Assessment of heterogeneity

Clinical heterogeneity will be assessed by examining the participants, interventions and outcome measures included in the trials. Statistical heterogeneity will be assessed by inspection of a graphical display of the estimated treatment effects from the trials along with their 95% confidence intervals. The significance of any discrepancies in the estimates of the treatment effects from the different trials will be assessed by means of Cochran's test for heterogeneity and quantified by the I² statistic.

Assessment of reporting biases

Where patient symptoms are recalled by the patient, reporting bias will be assessed.

A funnel plot will be drawn if sufficient trials are identified. Asymmetry of the funnel plot may indicate publication bias and other biases related to sample size, though it may also represent a true relationship between trial size and effect size. A formal investigation of the degree of asymmetry will undertaken using the method proposed by Egger 1997 if data allow.

Data synthesis

For dichotomous outcomes, the estimates of effect of an intervention will be expressed as risk ratios together with 95% confidence intervals.
For continuous outcomes, mean differences and standard deviations will be used to summarise the data. The statistical unit will be the patient.

Meta‐analyses will be undertaken only on studies of similar comparisons reporting the same outcome measures. The Cochrane Statistical Methods Group guidelines will be followed, calculating risk ratios along with 95% confidence intervals and they will be combined using a random‐effects model where more than three trials are combined. The number needed to treat (NNT) will be calculated as appropriate.

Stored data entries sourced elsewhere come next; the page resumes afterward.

-- pv_equiv track=rewrite | github.com/AlessioBardelli97/Advent-of-Code | 2025/Day05/src/main.py | part_two
-- ===== SOURCE A (Python) =====
-- def range_overlap(range_1: tuple[int, int], range_2: tuple[int, int]) -> bool:
--   if range_1[1] >= range_2[0]:
--     return True
--   return False
--
-- def merge_range(range_1: tuple[int, int], range_2: tuple[int, int]) -> tuple[int, int]:
--   return min(range_1[0], range_2[0]), max(range_1[1], range_2[1])
--
-- def part_two(fresh_ids_range: list[tuple[int, int]]) -> int:
--   copy_of_fresh_ids_range, i = sorted(fresh_ids_range, key=lambda x: x[0]), 0
--   while i < len(copy_of_fresh_ids_range) - 1:
--     if range_overlap(copy_of_fresh_ids_range[i], copy_of_fresh_ids_range[i+1]):
--       copy_of_fresh_ids_range[i] = merge_range(copy_of_fresh_ids_range[i], copy_of_fresh_ids_range[i+1])
--       del copy_of_fresh_ids_range[i+1]
--     else:
--       i += 1
--   return sum(fresh_id_range[1] - fresh_id_range[0] + 1 for fresh_id_range in copy_of_fresh_ids_range)
-- ===== SOURCE B (Python) =====
-- def part_two(fresh_ids_range):
--   total, cur = 0, None
--   for r in sorted(fresh_ids_range, key=lambda x: x[0]):
--     if cur is None:
--       cur = [r[0], r[1]]
--     elif cur[1] >= r[0]:
--       cur = [min(cur[0], r[0]), max(cur[1], r[1])]
--     else:
--       total += cur[1] - cur[0] + 1
--       cur = [r[0], r[1]]
--   if cur is not None:
--     total += cur[1] - cur[0] + 1
--   return total
-- ===== Notes on version B (the rewrite author's own statement) =====
-- stated objective: alternative
-- what changed: Replaces A's index-driven while-loop that merges adjacent ranges by overwriting an entry and deleting its neighbour in place with a single forward pass over the sorted list that carries one current interval and a running total and never materialises the merged list.
import Mathlib
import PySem

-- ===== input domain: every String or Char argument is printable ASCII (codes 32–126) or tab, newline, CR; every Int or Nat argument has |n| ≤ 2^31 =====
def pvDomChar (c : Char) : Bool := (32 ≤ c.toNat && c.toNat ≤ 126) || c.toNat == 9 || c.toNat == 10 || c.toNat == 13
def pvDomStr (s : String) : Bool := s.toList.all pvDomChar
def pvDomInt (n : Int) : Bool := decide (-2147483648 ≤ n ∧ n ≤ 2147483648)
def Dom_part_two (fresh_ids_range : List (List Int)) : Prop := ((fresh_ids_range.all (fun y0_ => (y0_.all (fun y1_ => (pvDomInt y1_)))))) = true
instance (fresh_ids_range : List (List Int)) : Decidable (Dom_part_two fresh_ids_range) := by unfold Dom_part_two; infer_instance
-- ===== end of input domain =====

set_option maxRecDepth 4096


-- B replaces A's in-place merge-and-delete while-loop by a single pass over the
-- sorted list with one current interval and a running total (objective: alternative).
-- Equivalence is about the RETURN value; neither program mutates its argument
-- (A copies via sorted()).

-- ===== PORT A =====
-- Python indexing r[0] / r[1] is ported as List.getD; exact whenever the element
-- has length ≥ 2, which Pre_part_two guarantees for the input ranges (merged
-- entries built by the loop always have length 2).

-- the while-loop: state = (current list, index i); merging shortens the list,
-- otherwise i advances
def pyPartTwoLoop (l : List (List Int)) (i : Nat) : List (List Int) :=
  if h : i + 1 < l.length then
    let r1 := l.getD i []
    let r2 := l.getD (i + 1) []
    if r1.getD 1 0 ≥ r2.getD 0 0 then
      pyPartTwoLoop
        (l.take i ++ [min (r1.getD 0 0) (r2.getD 0 0), max (r1.getD 1 0) (r2.getD 1 0)] :: l.drop (i + 2)) i
    else
      pyPartTwoLoop l (i + 1)
  else l
termination_by l.length - i
decreasing_by
  · simp [List.length_take, List.length_drop]; omega
  · omega

-- sum(r[1] - r[0] + 1 for r in …)
def pySpanSum (l : List (List Int)) : Int :=
  l.foldl (fun acc r => acc + (r.getD 1 0 - r.getD 0 0 + 1)) 0

def part_two (fresh_ids_range : List (List Int)) : Int :=
  pySpanSum (pyPartTwoLoop (PySem.List.sorted fresh_ids_range (fun x => x.getD 0 0) false) 0)

-- ===== PORT B =====
-- Source B's for-loop after the first element: state = (running total, current interval)
def altMergePass (total : Int) (lo hi : Int) : List (List Int) → Int
  | [] => total + (hi - lo + 1)
  | r :: rest =>
    if hi ≥ r.getD 0 0 then
      altMergePass total (min lo (r.getD 0 0)) (max hi (r.getD 1 0)) rest
    else
      altMergePass (total + (hi - lo + 1)) (r.getD 0 0) (r.getD 1 0) rest

def part_two_alt (fresh_ids_range : List (List Int)) : Int :=
  match PySem.List.sorted fresh_ids_range (fun x => x.getD 0 0) false with
  | [] => 0
  | r :: rest => altMergePass 0 (r.getD 0 0) (r.getD 1 0) rest

-- ===== PRECONDITION & SPEC =====
-- Pre_ excludes inputs containing a range with fewer than two components: there
-- the Python A raises IndexError on r[0]/r[1] (and B raises likewise).
def Pre_part_two (fresh_ids_range : List (List Int)) : Prop :=
  ∀ r ∈ fresh_ids_range, 2 ≤ r.length
instance (fresh_ids_range : List (List Int)) : Decidable (Pre_part_two fresh_ids_range) := by
  unfold Pre_part_two; infer_instance

def pvWitness_part_two : List (List Int) := [[7, 9], [1, 3], [2, 5]]

def Spec_part_two (fresh_ids_range : List (List Int)) (out : Int) : Prop := out = part_two_alt fresh_ids_range
instance (fresh_ids_range : List (List Int)) (out : Int) : Decidable (Spec_part_two fresh_ids_range out) := by unfold Spec_part_two; infer_instance

-- ===== CLAIM (what is proved, stated in full; the proofs are below) =====
def Claim_equal_part_two : Prop := ∀ (fresh_ids_range : List (List Int)), Dom_part_two fresh_ids_range → Pre_part_two fresh_ids_range → Spec_part_two fresh_ids_range (part_two fresh_ids_range)

-- ===== LEMMAS AND PROOFS =====

-- functional description of A's loop: merge the first two entries while they
-- overlap, else emit the head and continue
def mergeAll : List (List Int) → List (List Int)
  | [] => []
  | [r] => [r]
  | r1 :: r2 :: rest =>
    if r1.getD 1 0 ≥ r2.getD 0 0 then
      mergeAll ([min (r1.getD 0 0) (r2.getD 0 0), max (r1.getD 1 0) (r2.getD 1 0)] :: rest)
    else r1 :: mergeAll (r2 :: rest)
termination_by l => l.length

theorem pySpanSum_eq_sum (l : List (List Int)) :
    pySpanSum l = (l.map (fun r => r.getD 1 0 - r.getD 0 0 + 1)).sum := by
  unfold pySpanSum
  rw [PySem.List.foldl_add]
  omega

theorem pySpanSum_cons (r : List Int) (l : List (List Int)) :
    pySpanSum (r :: l) = (r.getD 1 0 - r.getD 0 0 + 1) + pySpanSum l := by
  simp [pySpanSum_eq_sum]

theorem mergeAll_cc_pos (r1 r2 : List Int) (rest : List (List Int))
    (h : r1.getD 1 0 ≥ r2.getD 0 0) :
    mergeAll (r1 :: r2 :: rest)
      = mergeAll ([min (r1.getD 0 0) (r2.getD 0 0), max (r1.getD 1 0) (r2.getD 1 0)] :: rest) := by
  rw [mergeAll, if_pos h]

theorem mergeAll_cc_neg (r1 r2 : List Int) (rest : List (List Int))
    (h : ¬ r1.getD 1 0 ≥ r2.getD 0 0) :
    mergeAll (r1 :: r2 :: rest) = r1 :: mergeAll (r2 :: rest) := by
  rw [mergeAll, if_neg h]

theorem pyPartTwoLoop_eq (l : List (List Int)) (i : Nat) :
    pyPartTwoLoop l i = l.take i ++ mergeAll (l.drop i) := by
  fun_induction pyPartTwoLoop l i with
  | case1 l i h r1 r2 hov ih =>
    have hlen : (l.take i).length = i := by simp; omega
    have hd : l.drop i = r1 :: r2 :: l.drop (i + 2) := by
      have h1 : l.drop i = l[i] :: l.drop (i + 1) := List.drop_eq_getElem_cons (by omega)
      have h2 : l.drop (i + 1) = l[i + 1] :: l.drop (i + 2) := List.drop_eq_getElem_cons (by omega)
      rw [h1, h2]
      rw [show r1 = l[i] from by
            simp [r1, List.getD_eq_getElem?_getD,
              List.getElem?_eq_getElem (show i < l.length by omega)],
          show r2 = l[i + 1] from by
            simp [r2, List.getD_eq_getElem?_getD,
              List.getElem?_eq_getElem (show i + 1 < l.length by omega)]]
    rw [ih, hd, mergeAll_cc_pos _ _ _ hov,
        List.take_left' hlen, List.drop_left' hlen]
  | case2 l i h r1 r2 hov ih =>
    have hd : l.drop i = r1 :: l.drop (i + 1) := by
      have h1 : l.drop i = l[i] :: l.drop (i + 1) := List.drop_eq_getElem_cons (by omega)
      rw [h1,
          show r1 = l[i] from by
            simp [r1, List.getD_eq_getElem?_getD,
              List.getElem?_eq_getElem (show i < l.length by omega)]]
    have hd2 : l.drop (i + 1) = l[i + 1] :: l.drop (i + 2) := List.drop_eq_getElem_cons (by omega)
    have hov' : ¬ r1.getD 1 0 ≥ (l[i + 1]).getD 0 0 := by
      have : r2 = l[i + 1] := by
        simp [r2, List.getD_eq_getElem?_getD,
          List.getElem?_eq_getElem (show i + 1 < l.length by omega)]
      rw [← this]; exact hov
    rw [ih, hd, hd2, mergeAll_cc_neg _ _ _ hov', ← hd2,
        show r1 = l[i] from by
          simp [r1, List.getD_eq_getElem?_getD,
            List.getElem?_eq_getElem (show i < l.length by omega)],
        List.take_succ_eq_append_getElem (show i < l.length by omega),
        List.append_assoc, List.singleton_append]
  | case3 l i h =>
    have : l.drop i = [] ∨ ∃ r, l.drop i = [r] := by
      rcases hdi : l.drop i with _ | ⟨r, rest⟩
      · exact Or.inl rfl
      · refine Or.inr ⟨r, ?_⟩
        have hle : (l.drop i).length ≤ 1 := by simp; omega
        rw [hdi] at hle; simp at hle
        simp [hle]
    rcases this with hd | ⟨r, hd⟩ <;>
      · rw [hd, mergeAll, ← hd, List.take_append_drop]

-- the head list enters mergeAll / pySpanSum only through its first two components
theorem mergeAll_head_norm (r : List Int) (rest : List (List Int)) :
    pySpanSum (mergeAll (r :: rest))
      = pySpanSum (mergeAll ([r.getD 0 0, r.getD 1 0] :: rest)) := by
  rcases rest with _ | ⟨r2, rest'⟩
  · simp [mergeAll, pySpanSum]
  · have e0 : ([r.getD 0 0, r.getD 1 0] : List Int).getD 0 0 = r.getD 0 0 := rfl
    have e1 : ([r.getD 0 0, r.getD 1 0] : List Int).getD 1 0 = r.getD 1 0 := rfl
    by_cases hov : r.getD 1 0 ≥ r2.getD 0 0
    · rw [mergeAll_cc_pos _ _ _ hov, mergeAll_cc_pos _ _ _ (by rw [e1]; exact hov), e0, e1]
    · rw [mergeAll_cc_neg _ _ _ hov, mergeAll_cc_neg _ _ _ (by rw [e1]; exact hov),
          pySpanSum_cons, pySpanSum_cons, e0, e1]

theorem altMergePass_eq (rest : List (List Int)) :
    ∀ (total lo hi : Int),
      altMergePass total lo hi rest = total + pySpanSum (mergeAll ([lo, hi] :: rest)) := by
  induction rest with
  | nil => intro total lo hi; simp [altMergePass, mergeAll, pySpanSum]
  | cons r rest' ih =>
    intro total lo hi
    have e0 : ([lo, hi] : List Int).getD 0 0 = lo := rfl
    have e1 : ([lo, hi] : List Int).getD 1 0 = hi := rfl
    rw [altMergePass]
    by_cases hov : hi ≥ r.getD 0 0
    · rw [if_pos hov, ih, mergeAll_cc_pos _ _ _ (by rw [e1]; exact hov), e0, e1]
    · rw [if_neg hov, ih, mergeAll_cc_neg _ _ _ (by rw [e1]; exact hov),
          pySpanSum_cons, e0, e1, ← mergeAll_head_norm]
      ring

-- ===== VERDICT (by name: the statement is the Claim_ definition above) =====
theorem part_two_spec : Claim_equal_part_two := by
  intro l _ _
  unfold Spec_part_two part_two part_two_alt
  rw [pyPartTwoLoop_eq]
  rcases hs : PySem.List.sorted l (fun x => x.getD 0 0) false with _ | ⟨r, rest⟩
  · simp [mergeAll, pySpanSum]
  · show pySpanSum (List.take 0 (r :: rest) ++ mergeAll (List.drop 0 (r :: rest)))
        = altMergePass 0 (r.getD 0 0) (r.getD 1 0) rest
    rw [altMergePass_eq]
    simp only [List.take_zero, List.drop_zero, List.nil_append, zero_add]
    exact mergeAll_head_norm r rest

Subgroup analysis and investigation of heterogeneity

The Cochran's test for heterogeneity will be used providing there are sufficient trials included in the review.

Sensitivity analysis

Provided that there are sufficient trials included in the review, sensitivity analysis will be undertaken for aspects of study quality and for potential sources of heterogeneity specified a priori as follows: excluding/including unpublished studies, excluding/including studies of low quality and excluding/including one or more large studies to assess how much they dominate the results. The association of radiotherapy with estimated effects will be examined by performing random‐effects meta‐regression analysis in STATA version 7.0 (STATA Corporation, USA), using the program Metareg. Further potential sources of heterogeneity will be investigated as determined from the study reports, although these will clearly be identified as 'post‐hoc' analyses and the results treated with caution.